もう大分前ですけど、打ち合わせをしました。彼は仕事で、今は作業に入れて居ません。ですが、皆さんにテレビシリーズの楽曲を書いてくれると私は信じています。楽しみにしていてください。
今堀さんという人は、非常に天才肌の人で、セコイ理屈をこねる自分からすると、神のような存在です。彼のおかげで、トライガンという世界がひとつの大きなまとまりを持ってくれたかなと思っています。
彼の音楽は、僕の別の作品、「はじめの一歩」でもお願いしています。
僕にとっては、何人かいらっしゃる恩人の一人です。
4.内藤さん、トライガンを作っていただいて本当に感謝しています。私にとって、あの作品は伝説的です。

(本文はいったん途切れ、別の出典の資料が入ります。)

-- pv_equiv track=rewrite | github.com/Mahadhanalakshmi123/Working_with_numbers-PYTHON | Magical_number.py | count_magical_numbers
-- ===== SOURCE A (Python) =====
-- def count_magical_numbers(N):
--     magical_count = 0
--
--     for num in range(1, N + 1):
--         binary_str = bin(num)[2:].replace('1', '2').replace('0', '1')
--         digit_sum = sum(int(digit) for digit in binary_str)
--
--         if digit_sum % 2 != 0:
--             magical_count += 1
--
--     return magical_count
-- ===== SOURCE B (Python) =====
-- def count_magical_numbers(N):
--     # A number n is "magical" iff the digit sum of bin(n) with 1->2, 0->1 is odd,
--     # i.e. iff bit_length(n) + popcount(n) is odd.  For every k >= 1 exactly one of
--     # the pair {2k, 2k+1} is magical (their parities differ by 1) and 1 is not
--     # magical, so for odd N the count is (N-1)//2.  For even N, C(N) = C(N+1) -
--     # magical(N+1), and magical(2k+1) equals the bit parity of k = N//2.
--     if N < 1:
--         return 0
--     if N % 2 == 1:
--         return (N - 1) // 2
--     k = N // 2
--     p = 0
--     while k:
--         p ^= 1 ^ (k & 1)
--         k >>= 1
--     return N // 2 - p
-- ===== Notes on version B (the rewrite author's own statement) =====
-- stated objective: faster
-- what changed: A scans every number 1..N and sums the digits of its transformed binary string; B uses that exactly one of each pair {2k, 2k+1} is magical, so the count is (N-1)//2 for odd N and N//2 minus one bit-parity loop over N//2 for even N.
import Mathlib
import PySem

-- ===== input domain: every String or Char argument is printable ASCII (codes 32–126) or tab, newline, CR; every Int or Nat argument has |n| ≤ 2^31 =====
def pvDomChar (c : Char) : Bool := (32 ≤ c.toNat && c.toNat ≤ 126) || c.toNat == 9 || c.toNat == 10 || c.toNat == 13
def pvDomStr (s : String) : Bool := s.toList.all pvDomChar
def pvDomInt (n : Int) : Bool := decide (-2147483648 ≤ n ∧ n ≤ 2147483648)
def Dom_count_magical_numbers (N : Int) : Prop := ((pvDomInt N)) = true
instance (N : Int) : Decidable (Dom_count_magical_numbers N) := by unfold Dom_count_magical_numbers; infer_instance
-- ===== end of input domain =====

-- B replaces A's per-number binary-string scan of 1..N by an O(log N) closed form:
-- exactly one of each pair {2k, 2k+1} is "magical", so odd N gives (N-1)//2 and even N
-- additionally needs one bit-parity loop for N//2.

-- ===== PORT A =====
def count_magical_numbers (N : Int) : Int :=
  (PySem.List.pyRange 1 (N + 1) 1).foldl
    (fun magical_count num =>
      let binary_str : String :=
        PySem.Str.replace
          (PySem.Str.replace (PySem.Str.slice (PySem.Int.pyBin num) (some 2) none) "1" "2") "0" "1"
      -- int(digit): every digit here is '1' or '2', so ofChars? is always some; .getD 0 is exact
      let digit_sum : Int :=
        (binary_str.toList.map (fun digit => (PySem.Int.ofChars? [digit]).getD 0)).sum
      if PySem.Int.mod digit_sum 2 ≠ 0 then magical_count + 1 else magical_count)
    0

-- ===== PORT B =====
-- the 'while k: p ^= 1 ^ (k & 1); k >>= 1' loop of Source B; k ≥ 0 there, so on Nat
-- (k & 1 = k % 2, k >> 1 = k / 2, ^ = Nat.xor)
def pvMagLoop : Nat → Nat → Nat
  | 0, p => p
  | (k+1), p => pvMagLoop ((k+1) / 2) (p ^^^ (1 ^^^ ((k+1) % 2)))

def count_magical_numbers_alt (N : Int) : Int :=
  if N < 1 then 0
  else if PySem.Int.mod N 2 = 1 then PySem.Int.floordiv (N - 1) 2
  else PySem.Int.floordiv N 2 - (pvMagLoop (PySem.Int.floordiv N 2).toNat 0 : Int)

-- ===== PRECONDITION & SPEC =====
def Spec_count_magical_numbers (N : Int) (out : Int) : Prop := out = count_magical_numbers_alt N
instance (N : Int) (out : Int) : Decidable (Spec_count_magical_numbers N out) := by unfold Spec_count_magical_numbers; infer_instance

-- ===== CLAIM (what is proved, stated in full; the proofs are below) =====
def Claim_equal_count_magical_numbers : Prop := ∀ (N : Int), Dom_count_magical_numbers N → Spec_count_magical_numbers N (count_magical_numbers N)

-- ===== LEMMAS AND PROOFS =====

-- parity of (bit_length n + popcount n): each binary digit contributes (1 + bit) mod 2
def pvGpar : Nat → Bool
  | 0 => false
  | (n+1) => !(pvGpar ((n+1) / 2) ^^ decide ((n+1) % 2 = 1))

def pvGparI (n : Nat) : Int := if pvGpar n then 1 else 0

lemma pvGpar_pos (m : Nat) (hm : 1 ≤ m) :
    pvGpar m = !(pvGpar (m / 2) ^^ decide (m % 2 = 1)) := by
  cases m with
  | zero => omega
  | succ n => rw [pvGpar]

lemma pvGpar_double (m : Nat) (hm : 1 ≤ m) : pvGpar (2 * m) = !(pvGpar m) := by
  rw [pvGpar_pos (2 * m) (by omega)]
  have h1 : 2 * m / 2 = m := by omega
  have h2 : 2 * m % 2 = 0 := by omega
  rw [h1, h2]
  simp

lemma pvGpar_odd (m : Nat) : pvGpar (2 * m + 1) = pvGpar m := by
  rw [pvGpar_pos (2 * m + 1) (by omega)]
  have h1 : (2 * m + 1) / 2 = m := by omega
  have h2 : (2 * m + 1) % 2 = 1 := by omega
  rw [h1, h2]
  cases h : pvGpar m <;> simp

lemma pvGparI_pair (m : Nat) (hm : 1 ≤ m) :
    pvGparI (2 * m) + pvGparI (2 * m + 1) = 1 := by
  unfold pvGparI
  rw [pvGpar_double m hm, pvGpar_odd m]
  cases h : pvGpar m <;> simp

-- the while loop of B accumulates exactly the parity pvGpar into p by XOR
lemma pvMagLoop_eq (k : Nat) : ∀ p : Nat, pvMagLoop k p = p ^^^ (if pvGpar k then 1 else 0) := by
  induction k using Nat.strong_induction_on with
  | _ k IH =>
    intro p
    cases k with
    | zero => simp [pvMagLoop, pvGpar]
    | succ n =>
      rw [pvMagLoop, IH ((n+1)/2) (by omega), pvGpar, Nat.xor_assoc]
      congr 1
      have h2 : (n + 1) % 2 = 0 ∨ (n + 1) % 2 = 1 := by omega
      cases h2 with
      | inl h => rw [h]; cases hg : pvGpar ((n+1)/2) <;> simp
      | inr h => rw [h]; cases hg : pvGpar ((n+1)/2) <;> simp

-- str.replace with single-character old/new is a character map
lemma pvReplace_go_single (a b : Char) :
    ∀ (fuel : Nat) (l acc : List Char), l.length ≤ fuel →
      PySem.Chars.replace.go [a] [b] fuel l acc
        = acc.reverse ++ l.map (fun c => if c = a then b else c) := by
  intro fuel
  induction fuel with
  | zero =>
    intro l acc h
    have : l = [] := by cases l <;> simp_all
    subst this
    rw [PySem.Chars.replace.go]
    simp
  | succ f IH =>
    intro l acc h
    cases l with
    | nil =>
      rw [PySem.Chars.replace.go]
      simp
      omega
    | cons c t =>
      rw [PySem.Chars.replace.go]
      by_cases hc : c = a
      · have hpre : [a].isPrefixOf (c :: t) = true := by
          simp [List.isPrefixOf, hc]
        rw [if_pos hpre]
        have : List.drop [a].length (c :: t) = t := by simp
        rw [this, IH t ([b].reverse ++ acc) (by simpa using Nat.le_of_succ_le_succ h)]
        simp [hc]
      · have hpre : [a].isPrefixOf (c :: t) = false := by
          simp [List.isPrefixOf]
          exact fun hh => (hc hh.symm).elim
        rw [hpre]
        simp only [Bool.false_eq_true, if_false]
        rw [IH t (c :: acc) (by simpa using Nat.le_of_succ_le_succ h)]
        simp [hc]

lemma pvReplace_single (a b : Char) (s : List Char) :
    PySem.Chars.replace s [a] [b] = s.map (fun c => if c = a then b else c) := by
  rw [PySem.Chars.replace]
  simp only [List.isEmpty_cons, Bool.false_eq_true, if_false]
  exact pvReplace_go_single a b s.length s [] (le_refl _)

-- the value A assigns to one transformed binary digit ('0' ↦ 1, '1' ↦ 2)
def pvH (c : Char) : Int :=
  (PySem.Int.ofChars?
    [if (if c = '1' then '2' else c) = '0' then '1' else (if c = '1' then '2' else c)]).getD 0

-- A's digit_sum for the number m, expressed over Nat.toDigits
def pvDS (m : Nat) : Int := ((Nat.toDigits 2 m).map pvH).sum

lemma pvH_zero : pvH '0' = 1 := by decide
lemma pvH_one : pvH '1' = 2 := by decide

lemma pvKey (m : Nat) (hm : 1 ≤ m) : PySem.Int.mod (pvDS m) 2 = pvGparI m := by
  induction m using Nat.strong_induction_on with
  | _ m IH =>
    by_cases hlt : m < 2
    · have hm1 : m = 1 := by omega
      subst hm1
      have hds1 : pvDS 1 = 2 := by
        unfold pvDS
        rw [Nat.toDigits_of_lt_base (by omega)]
        have hd : (1 : Nat).digitChar = '1' := rfl
        rw [hd]
        simp [pvH_one]
      have hg1 : pvGpar 1 = false := by
        rw [pvGpar_pos 1 (le_refl 1)]
        have h0 : (1 : Nat) / 2 = 0 := rfl
        rw [h0]
        simp [pvGpar]
      rw [hds1, PySem.Int.mod_eq_emod_of_pos (by norm_num)]
      unfold pvGparI
      rw [hg1]
      norm_num
    · have hrec : Nat.toDigits 2 m = Nat.toDigits 2 (m / 2) ++ [(m % 2).digitChar] := by
        rw [Nat.toDigits_eq_if (by omega)]
        rw [if_neg hlt]
      have hds : pvDS m = pvDS (m / 2) + pvH ((m % 2).digitChar) := by
        unfold pvDS
        rw [hrec]
        simp
      have hIH : PySem.Int.mod (pvDS (m / 2)) 2 = pvGparI (m / 2) :=
        IH (m / 2) (by omega) (by omega)
      rw [PySem.Int.mod_eq_emod_of_pos (by norm_num)] at hIH ⊢
      rw [pvGparI, pvGpar_pos m (by omega), hds]
      rw [pvGparI] at hIH
      have h2 : m % 2 = 0 ∨ m % 2 = 1 := by omega
      cases h2 with
      | inl h =>
        rw [h]
        have : (0 : Nat).digitChar = '0' := rfl
        rw [this, pvH_zero]
        cases hg : pvGpar (m / 2) <;> simp [hg] at hIH ⊢ <;> omega
      | inr h =>
        rw [h]
        have : (1 : Nat).digitChar = '1' := rfl
        rw [this, pvH_one]
        cases hg : pvGpar (m / 2) <;> simp [hg] at hIH ⊢ <;> omega

-- A's digit_sum expression for num = ↑m (m ≥ 1) equals pvDS m
lemma pvBody (m : Nat) (hm : 1 ≤ m) :
    ((PySem.Str.replace
        (PySem.Str.replace (PySem.Str.slice (PySem.Int.pyBin (m : Int)) (some 2) none) "1" "2")
        "0" "1").toList.map (fun digit => (PySem.Int.ofChars? [digit]).getD 0)).sum = pvDS m := by
  have h1 : ("1" : String).toList = ['1'] := rfl
  have h2 : ("2" : String).toList = ['2'] := rfl
  have h0 : ("0" : String).toList = ['0'] := rfl
  rw [PySem.Str.toList_replace, PySem.Str.toList_replace, PySem.Str.toList_slice,
      PySem.Int.toList_pyBin, h1, h2, h0]
  have hbin : PySem.Int.toBinChars0b (m : Int) = '0' :: 'b' :: Nat.toDigits 2 m := by
    rw [PySem.Int.toBinChars0b]
    rw [if_neg (by omega)]
    simp
  rw [hbin]
  have hslice : PySem.Chars.slice ('0' :: 'b' :: Nat.toDigits 2 m) (some 2) none
      = Nat.toDigits 2 m := by
    rw [PySem.Chars.slice_eq_listSlice, PySem.List.slice_from _ (by norm_num)]
    rfl
  rw [hslice, pvReplace_single, pvReplace_single, List.map_map, List.map_map]
  unfold pvDS pvH
  rfl

def pvGparII (n : Nat) : Int := pvGparI n  -- alias kept out of simp sets

-- one step of A's fold
lemma pvA_succ (n : Nat) :
    count_magical_numbers ((n : Int) + 1) = count_magical_numbers (n : Int) + pvGparI (n + 1) := by
  unfold count_magical_numbers
  have hsplit : PySem.List.pyRange 1 ((n : Int) + 1 + 1) 1
      = PySem.List.pyRange 1 ((n : Int) + 1) 1 ++ [(n : Int) + 1] :=
    PySem.List.pyRange_one_succ_right (by omega)
  rw [hsplit, List.foldl_append, List.foldl_cons, List.foldl_nil]
  have hcast : ((n : Int) + 1) = ((n + 1 : Nat) : Int) := by push_cast; ring
  rw [hcast]
  have hds := pvBody (n + 1) (by omega)
  simp only [hds]
  rw [pvKey (n + 1) (by omega)]
  unfold pvGparI
  cases hg : pvGpar (n + 1) <;> simp

lemma pvA_zero (N : Int) (h : N < 1) : count_magical_numbers N = 0 := by
  unfold count_magical_numbers
  rw [PySem.List.pyRange_one_eq_nil (by omega)]
  rfl

lemma pvA_odd (k : Nat) : count_magical_numbers (2 * (k : Int) + 1) = k := by
  induction k with
  | zero =>
    have hz : count_magical_numbers ((0 : Nat) : Int) = 0 := pvA_zero _ (by norm_num)
    have h : (2 * ((0 : Nat) : Int) + 1) = ((0 : Nat) : Int) + 1 := by norm_num
    rw [h, pvA_succ 0, hz]
    have hg1 : pvGpar 1 = false := by
      rw [pvGpar_pos 1 (le_refl 1)]
      have h0 : (1 : Nat) / 2 = 0 := rfl
      rw [h0]
      simp [pvGpar]
    simp [pvGparI, hg1]
  | succ k IH =>
    have h1 : (2 * ((k + 1 : Nat) : Int) + 1) = ((2 * k + 2 : Nat) : Int) + 1 := by
      push_cast; ring
    have h2 : ((2 * k + 2 : Nat) : Int) = ((2 * k + 1 : Nat) : Int) + 1 := by push_cast; ring
    have h3 : ((2 * k + 1 : Nat) : Int) = 2 * (k : Int) + 1 := by push_cast; ring
    rw [h1, pvA_succ (2 * k + 2), h2, pvA_succ (2 * k + 1), h3, IH]
    have hpair : pvGparI (2 * (k + 1)) + pvGparI (2 * (k + 1) + 1) = 1 :=
      pvGparI_pair (k + 1) (by omega)
    have e1 : 2 * k + 2 + 1 = 2 * (k + 1) + 1 := by omega
    have e2 : 2 * k + 1 + 1 = 2 * (k + 1) := by omega
    rw [e1, e2]
    push_cast
    omega

lemma pvA_even (k : Nat) : count_magical_numbers (2 * (k : Int)) = k - pvGparI k := by
  have h2 : (2 * (k : Int) + 1) = ((2 * k : Nat) : Int) + 1 := by push_cast; ring
  have h3 := pvA_odd k
  rw [h2, pvA_succ (2 * k)] at h3
  have hodd : pvGparI (2 * k + 1) = pvGparI k := by unfold pvGparI; rw [pvGpar_odd k]
  rw [hodd] at h3
  have h4 : ((2 * k : Nat) : Int) = 2 * (k : Int) := by push_cast; ring
  rw [h4] at h3
  cases hg : pvGpar k <;> simp [pvGparI, hg] at h3 ⊢ <;> omega

lemma pvMagLoop_gpar (k : Nat) : (pvMagLoop k 0 : Int) = pvGparI k := by
  rw [pvMagLoop_eq k 0]
  unfold pvGparI
  cases h : pvGpar k <;> simp

-- ===== VERDICT (by name: the statement is the Claim_ definition above) =====
theorem count_magical_numbers_spec : Claim_equal_count_magical_numbers := by
  intro N _
  unfold Spec_count_magical_numbers count_magical_numbers_alt
  by_cases hN : N < 1
  · rw [if_pos hN, pvA_zero N hN]
  · rw [if_neg hN]
    have hN0 : 0 ≤ N := by omega
    obtain ⟨k, hk⟩ : ∃ k : Nat, N = (k : Int) := ⟨N.toNat, by omega⟩
    subst hk
    have h2 : k % 2 = 0 ∨ k % 2 = 1 := by omega
    cases h2 with
    | inr hodd =>
      obtain ⟨m, hm⟩ : ∃ m : Nat, k = 2 * m + 1 := ⟨k / 2, by omega⟩
      subst hm
      have hmod : PySem.Int.mod ((2 * m + 1 : Nat) : Int) 2 = 1 := by
        rw [PySem.Int.mod_eq_emod_of_pos (by norm_num)]
        push_cast
        omega
      rw [if_pos hmod]
      have hdiv : PySem.Int.floordiv (((2 * m + 1 : Nat) : Int) - 1) 2 = (m : Int) := by
        rw [PySem.Int.floordiv_eq_ediv_of_pos (by norm_num)]
        push_cast
        omega
      rw [hdiv]
      have hc : ((2 * m + 1 : Nat) : Int) = 2 * (m : Int) + 1 := by push_cast; ring
      rw [hc, pvA_odd m]
    | inl heven =>
      obtain ⟨m, hm⟩ : ∃ m : Nat, k = 2 * m := ⟨k / 2, by omega⟩
      subst hm
      have hmod : PySem.Int.mod ((2 * m : Nat) : Int) 2 = 0 := by
        rw [PySem.Int.mod_eq_emod_of_pos (by norm_num)]
        push_cast
        omega
      rw [hmod]
      simp only [if_neg (by norm_num : ¬ (0 : Int) = 1)]
      have hdiv : PySem.Int.floordiv ((2 * m : Nat) : Int) 2 = (m : Int) := by
        rw [PySem.Int.floordiv_eq_ediv_of_pos (by norm_num)]
        push_cast
        omega
      rw [hdiv]
      have htn : ((m : Int)).toNat = m := by omega
      rw [htn, pvMagLoop_gpar m]
      have hc : ((2 * m : Nat) : Int) = 2 * (m : Int) := by push_cast; ring
      rw [hc, pvA_even m]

内:本当にありがとうございます。むしろ、今回アメリカの皆さんの声で、こうやって、アニメーションが一本出来るという形が出来たことが、日本のアニメーションの新しい伝説となると思います。
質問者:質問ですが、トライガン以外になにか新しい作品が出てきますか?
内:今ですね、単行本にはなってないんですけど、集英社のジャンプSQという雑誌で読みきりを何本か描いています。ニューヨークが一晩で別の世界と繋がってしまって、向こうの世界の住人と共存したり、争ったり、まあ、そこ自体が昔の上海みたいになって、色んな事件が起こる。そんなマンガを描いています。タイトルは「血界戦線」と言います。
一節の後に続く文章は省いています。